DeterjanÇalışma konsantrasyonu (%)Kritik mikel konsantrasyonu (%)
DDM0.0250.0087
Dm0.120.087
Cymal-60.050.028
Cymal-50.20.12
C9G0.50.2
LMNG0.010.001
DMNG0.010.0034
Cymal-6NG0.015Mevcut değil; 0,056'dan düşük olmalıdır
Cymal-5NG0.020.0056
OGNG0.150.058

Tablo 1: Tampon C deterjan konsantrasyonları.

Süre (dk)Çözücü A (%)Çözücü B (%)Çözücü C (%)Akış hızı (ml/dk)
009550.5
109550.5
5207550.6
25851050.6
2690550.6
3090550.6

Tablo 2: Sütun elüsyon parametreleri.

Tartışmalar

Protein kristalizasyonundaki başarı, deterjanların neden olduğu komplikasyon nedeniyle protein örneğine, özellikle membran proteinlerine ve komplekslerine bağlıdır. Bu rapor, GPCR-mini-G protein sinyal kompleksleri için deterjan taraması ve numune kalitesinin değerlendirilmesini göstermektedir. Çeşitli yöntemler yaygın membran proteinlerinin biyokimyasal özelliği ni incelemek için kullanılmıştır, örneğin, floresan boyalar kullanarak termostabilite tsay16,17, bağlayıcı teşbik triptofan floresan sinyali18 veya biyosensörler ile rezonans enerji transferi değişikliği ölçerek karmaşık oluşumunu tespit etmek için19. Ancak, bu yöntemlerde kullanılan kimyasal ortamlar bir kristalizasyon örneği hazırlamak için oldukça farklıdır, ya proteinler floresan bazlı ölçüm için bin kat daha düşük konsantrasyonda, ya da proteinler lipid iki katmanlı veya bir sabit deterjan durumda gömülüdür. Bu protokolde kullanılan yöntemler kristalizasyon dan önce büyük ölçekli numune hazırlamada da standartlaştırılmışolarak kullanılmaktadır. Bu nedenle, optimize edilmiş parametreler daha fazla ana tarama ve optimizasyon olmadan kristalizasyon ölçeğinde hazırlık için kolayca aktarılabilir.

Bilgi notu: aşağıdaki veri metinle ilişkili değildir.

-- pv_equiv track=rewrite | github.com/Kim-Minhee/Baekjoon | 백준/Bronze/2484. 주사위 네개/주사위 네개.py | reward
-- ===== SOURCE A (Python) =====
-- def reward(lst):
--   d = dict()
--   for i in lst:
--     if i not in d.keys():
--       d[i] = 1
--     else:
--       d[i] += 1
--   l = len(d.keys())
--   if l==4:
--     r = max(d.keys())*100
--   elif l==3:
--     for k, v in d.items():
--       if v==2:
--         r = 1000+k*100
--         break
--   elif l==2:
--     if 2 in d.values():
--       r = 2000+(sum(d.keys()))*500
--     else:
--       for k, v in d.items():
--         if v==3:
--           r = 10000+k*1000
--           break
--   else:
--     r = 50000+list(d.keys())[0]*5000
--   return r
-- ===== SOURCE B (Python) =====
-- def reward(lst):
--   s = sorted(lst)
--   runs = []                      # (value, run length) over the sorted list
--   i = 0
--   n = len(s)
--   while i < n:
--     j = i
--     while j < n and s[j] == s[i]:
--       j += 1
--     runs.append((s[i], j - i))
--     i = j
--   if len(runs) == 4:
--     return runs[-1][0] * 100
--   if len(runs) == 3:
--     return 1000 + next(v for v, c in runs if c == 2) * 100
--   if len(runs) == 2:
--     if 2 in (c for _, c in runs):
--       return 2000 + (runs[0][0] + runs[1][0]) * 500
--     return 10000 + next(v for v, c in runs if c == 3) * 1000
--   return 50000 + lst[0] * 5000
-- ===== Notes on version B (the rewrite author's own statement) =====
-- stated objective: alternative
-- what changed: B sorts the list and run-length-encodes it, classifying the hand from the runs of the sorted order (last run = max, run of length 2/3 = the doubled/tripled value), instead of A's incrementally built frequency dict and its scans over dict keys/values/items.
-- outside the precondition, e.g. on reward([2, 2, 1, 1, 3]): A returns 1200, B returns 1100; on reward([2, 2, 2, 1, 1, 1]): A returns 12000, B returns 11000
import Mathlib
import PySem

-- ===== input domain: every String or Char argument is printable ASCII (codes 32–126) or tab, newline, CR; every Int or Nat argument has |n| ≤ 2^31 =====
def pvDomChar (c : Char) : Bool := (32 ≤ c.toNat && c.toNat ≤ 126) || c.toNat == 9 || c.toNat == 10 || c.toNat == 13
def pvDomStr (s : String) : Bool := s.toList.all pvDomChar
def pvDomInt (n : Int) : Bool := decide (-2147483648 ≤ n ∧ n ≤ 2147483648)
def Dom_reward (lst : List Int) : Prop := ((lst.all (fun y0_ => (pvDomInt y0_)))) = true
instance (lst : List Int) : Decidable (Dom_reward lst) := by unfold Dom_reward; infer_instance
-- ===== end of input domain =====

-- B sorts the list and run-length-encodes it, classifying the hand from the runs of the
-- sorted order instead of A's frequency dict and its scans over dict keys/values/items.

-- ===== PORT A =====
def reward (lst : List Int) : Int :=
  let d : PySem.Dict Int Int :=
    lst.foldl (fun d i =>
      if d.contains i then d.insert i (d.getD i 0 + 1)   -- d[i] += 1 (key present)
      else d.insert i 1) PySem.Dict.empty
  let l := d.keys.length
  if l == 4 then
    ((PySem.List.max? d.keys (fun x => x)).getD 0) * 100 -- keys nonempty here, getD unreachable
  else if l == 3 then
    match d.items.find? (fun kv => kv.2 == 2) with       -- 'for k,v: if v==2: r=…; break'
    | some kv => 1000 + kv.1 * 100
    | none => 0                                          -- Python: UnboundLocalError; outside Pre_
  else if l == 2 then
    if d.values.contains 2 then 2000 + d.keys.sum * 500
    else
      match d.items.find? (fun kv => kv.2 == 3) with
      | some kv => 10000 + kv.1 * 1000
      | none => 0                                        -- Python: UnboundLocalError; outside Pre_
  else
    match d.keys with
    | k :: _ => 50000 + k * 5000                         -- list(d.keys())[0]
    | [] => 0                                            -- Python: IndexError on []; outside Pre_

-- ===== PORT B =====
-- inner 'while j < n and s[j] == s[i]: j += 1' : length of the run of a at the front
def runLen (a : Int) : List Int → Int
  | [] => 0
  | b :: t => if b == a then runLen a t + 1 else 0

-- advancing i to j: dropping the run of a at the front
def dropEq (a : Int) : List Int → List Int
  | [] => []
  | b :: t => if b == a then dropEq a t else b :: t

-- termination of the outer while loop (cited by runs' decreasing_by)
theorem dropEq_length_le (a : Int) : ∀ t : List Int, (dropEq a t).length ≤ t.length := by
  intro t
  induction t with
  | nil => simp [dropEq]
  | cons b t ih =>
    by_cases h : b = a
    · simp only [dropEq, h, BEq.rfl, if_true]
      exact ih.trans (Nat.le_succ _)
    · simp [dropEq, h]

-- outer while loop: the (value, run length) list of the sorted input
def runs : List Int → List (Int × Int)
  | [] => []
  | a :: t => (a, 1 + runLen a t) :: runs (dropEq a t)
  termination_by s => s.length
  decreasing_by simpa using Nat.lt_succ_of_le (dropEq_length_le a t)

def reward_alt (lst : List Int) : Int :=
  let s := PySem.List.sorted lst (fun x => x) false
  let rs := runs s
  if rs.length == 4 then
    match rs.getLast? with
    | some r => r.1 * 100                                -- runs[-1][0]
    | none => 0                                          -- unreachable (rs has length 4)
  else if rs.length == 3 then
    match rs.find? (fun r => r.2 == 2) with
    | some r => 1000 + r.1 * 100
    | none => 0                                          -- Python: StopIteration; outside Pre_
  else if rs.length == 2 then
    if (rs.map (fun r => r.2)).contains 2 then
      match rs with
      | r0 :: r1 :: _ => 2000 + (r0.1 + r1.1) * 500      -- runs[0][0] + runs[1][0]
      | _ => 0                                           -- unreachable (rs has length 2)
    else
      match rs.find? (fun r => r.2 == 3) with
      | some r => 10000 + r.1 * 1000
      | none => 0                                        -- Python: StopIteration; outside Pre_
  else
    match PySem.List.pyGet? lst 0 with
    | some v => 50000 + v * 5000
    | none => 0                                          -- Python: IndexError on []; outside Pre_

Bu protokolün amacı, x-ışını kristalografisi ile buhar difüzyon kristalizasyonu ve yapı tayini için istikrarlı ve homojen bir GPCR-mini-G protein kompleksinin hazırlanmasını optimize etmektir. Protokol, rodopsin-mini-Go kompleksinin hazırlanması sırasında deterjan ve deglikozilasyonun etkisini nitel olarak değerlendirmek için bir dizi yöntemi entegre eder. Rodopin inaktif durumda ve transdüsin peptid olmadan bağlı ve ışık aktive devlet deterjanlar octyl glukoside saflaştırılmış zaman kristalize edilmiştir (C8G)20,21,22 ve C9G23,24. C8G ve C9G'de saflaştırılan rodopsin-mini-Go kompleksi kristal leri verim vermedikçe (veriler gösterilmedi), daha sonra açıklanan stratejiyi kullanarak daha geniş bir diğer deterjan yelpazesini araştırdık (Şekil 1). Rodopsinin ışık hassasiyetinden yararlanarak retinanın 280 nm'den başka dalga boylarında yeniden yapılandırılabileceğini söyleyebiliriz. Hem UV-VIS spektroskopisinde hem de SEC'de retinal 380 nm veya 488 nm olarak saptın. Ancak, çoğu membran proteinlerinin arınma sırasında işlevselliği takip etmek için böyle uygun bir kromofor yok. Diğer seçenekler bir ışık tespit kromofor ekleyerek veya radyoligand-bağlayıcı ve termal vardiya tahlilleri25kullanarak bir ligand tespit edilebilir hale getirmek olacaktır.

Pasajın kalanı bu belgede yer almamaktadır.